I've got an 83 380SL. It failed smog on low and high idle for CO and HC. Plugs are less than 10k old but are coated with fluffy black carbon. Will change those. Back probed the O2 sensor with and without an induced air leak (by disconnecting the vacuum booster). It was not varying or hunting much from about 300mV so changed that. Now the sensor bounces arround between 200~750mV and stays down arround 220 with the above mentioned air leak. I assume the engine goes to closed loop after warm up.

Ignition was 3 degrees off of engine specified 0 (TDC) so I set the timing right. No big difference here.

The cat is about the same temp (+/- 10%) from end to end after a long warm up at idle. Doesn't seem plugged (car has plenty of power). I guess I could take a shot at smog again but it may be a good time to check how rich the car is running and also if the cat really needs replacing.

Engine has no vacuum leaks and the engine doesn't missfire but at idle the engine occasionaly revs up a bit. I took off the idle control valve and cleaned it with carb cleaner (not the electrical part of course). Looking under the sensor plate with a flex light I could see the throttle and it needed cleaning. With a 1/2 cans worth of carb cleaner and a clean rag I did my best to remove the carbon from the throttle plate and throat--delicately using a screw driver and very long nose pliers to pull and push the rag). Now the idle is stable.

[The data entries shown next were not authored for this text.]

-- pv_equiv track=rewrite | github.com/981377660LMT/algorithm-study | leetcode/3557. 不相交子字符串的最大数量-划分型dp.py | maxSubstrings
-- ===== SOURCE A (Python) =====
-- def maxSubstrings(word: str) -> int:
--     res = 0
--     firstPos = dict()
--     for i, c in enumerate(word):
--         if c not in firstPos:
--             firstPos[c] = i
--         elif i - firstPos[c] >= 3:
--             res += 1
--             firstPos.clear()  # 找下一个子串
--     return res
-- ===== SOURCE B (Python) =====
-- def maxSubstrings(word: str) -> int:
--     # Partition DP: dp[i] = max number of disjoint valid substrings in word[:i].
--     # avail[c] = largest index l <= r-3 with word[l] == c (the best left endpoint:
--     # dp is monotone, so the largest valid l maximises dp[l] + 1).
--     n = len(word)
--     dp = [0] * (n + 1)
--     avail = {}
--     for r in range(n):
--         if r >= 3:
--             avail[word[r - 3]] = r - 3
--         dp[r + 1] = dp[r]
--         l = avail.get(word[r])
--         if l is not None:
--             dp[r + 1] = max(dp[r + 1], dp[l] + 1)
--     return dp[n]
-- ===== Notes on version B (the rewrite author's own statement) =====
-- stated objective: alternative
-- what changed: Replaces A's greedy segment-cutting (first-occurrence dict cleared after each hit) by a partition DP: dp[r+1] = max(dp[r], dp[l]+1) for the largest l <= r-3 with word[l] == word[r], maintained via a latest-valid-position dict; returns dp[n].
import Mathlib
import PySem

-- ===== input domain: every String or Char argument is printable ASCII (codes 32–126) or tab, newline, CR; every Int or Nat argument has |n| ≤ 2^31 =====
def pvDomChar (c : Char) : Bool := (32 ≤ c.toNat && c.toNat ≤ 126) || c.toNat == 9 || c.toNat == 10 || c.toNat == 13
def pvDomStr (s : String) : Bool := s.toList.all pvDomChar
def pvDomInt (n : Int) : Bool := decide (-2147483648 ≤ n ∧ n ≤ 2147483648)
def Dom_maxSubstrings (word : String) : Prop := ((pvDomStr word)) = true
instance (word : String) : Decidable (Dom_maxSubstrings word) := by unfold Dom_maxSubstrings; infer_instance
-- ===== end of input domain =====

-- B replaces A's greedy segment-cutting (first-occurrence dict, cleared after each hit) by a
-- partition DP dp[r+1] = max(dp[r], dp[l]+1) over the largest l ≤ r-3 with word[l] = word[r]
-- (objective: alternative algorithm; not claimed faster).

-- ===== PORT A =====
-- loop body of A: dict lookup, insert on first sight, count + clear on a gap ≥ 3
def pvStepA (st : Int × PySem.Dict Char Int) (p : Int × Char) : Int × PySem.Dict Char Int :=
  match st.2.get? p.2 with
  | none => (st.1, st.2.insert p.2 p.1)
  | some j => if 3 ≤ p.1 - j then (st.1 + 1, PySem.Dict.empty) else st

def maxSubstrings (word : String) : Int :=
  ((PySem.List.enumerate word.toList 0).foldl pvStepA (0, PySem.Dict.empty)).1

-- ===== PORT B =====
-- Source B's 'for r in range(n)' as Nat recursion on r; the state is (dp, avail); dp grows by one
-- cell per step (Python writes dp[r+1]).  Every Python list indexing here (word[r], word[r-3],
-- dp[r], dp[l]) is on a provably in-range nonnegative index, so getD is exact.
def pvLoopB (w : List Char) : Nat → List Int × PySem.Dict Char Nat
  | 0 => ([0], PySem.Dict.empty)
  | r + 1 =>
    let st := pvLoopB w r
    let av := if 3 ≤ r then st.2.insert (w.getD (r - 3) ' ') (r - 3) else st.2
    let base := st.1.getD r 0
    let v := match av.get? (w.getD r ' ') with
      | none => base
      | some l => max base (st.1.getD l 0 + 1)
    (st.1 ++ [v], av)

def maxSubstrings_alt (word : String) : Int :=
  (pvLoopB word.toList word.toList.length).1.getD word.toList.length 0

-- ===== PRECONDITION & SPEC =====
def Spec_maxSubstrings (word : String) (out : Int) : Prop := out = maxSubstrings_alt word
instance (word : String) (out : Int) : Decidable (Spec_maxSubstrings word out) := by unfold Spec_maxSubstrings; infer_instance

-- ===== CLAIM (what is proved, stated in full; the proofs are below) =====
def Claim_equal_maxSubstrings : Prop := ∀ (word : String), Dom_maxSubstrings word → Spec_maxSubstrings word (maxSubstrings word)

-- ===== LEMMAS AND PROOFS =====

-- proof-side greedy state machine on prefixes: (count, current segment start) after i chars;
-- a "hit" at i is: word[i] occurs in word[s : i-2], i.e. at some l with s ≤ l ≤ i-3
def gre (w : List Char) : Nat → Int × Nat
  | 0 => (0, 0)
  | i + 1 =>
    let p := gre w i
    if w.getD i ' ' ∈ (w.take (i - 2)).drop p.2 then (p.1 + 1, i + 1) else p

lemma gre_start_le (w : List Char) : ∀ m, (gre w m).2 ≤ m := by
  intro m
  induction m with
  | zero => exact le_refl _
  | succ m ih =>
    simp only [gre]
    split
    · simp
    · exact le_trans ih (by omega)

I would like to at least check that the richness control is working correctly. Could someone tell me how to hook up my meter and what to expect? I don't want to mess with the mixture control screw if it's not needed. My multi meter measures duty cycle, freq and dwell. I don't have an analog meter. I searched this forum for the correct meter hookup after moving on from the MB shopCD. MB uses their tool and targets 40-60% on/off ratio--not to deviate by more that +/-10% at 2500RPM.
CW on the mixture screw is richer and
CCW is leaner.

I probbed the car's diagnostic (terminal 3) and got either nothing, 10 or 95 for the duty cycle with one probe on terminal 3 and the other one put to battery positive, ground or left unconnected. Also did the same three connections with the probes reversed. For whatever it's worth I measured 12V stable at terminal 3 with the meter set to DCV and car warmed up and idling.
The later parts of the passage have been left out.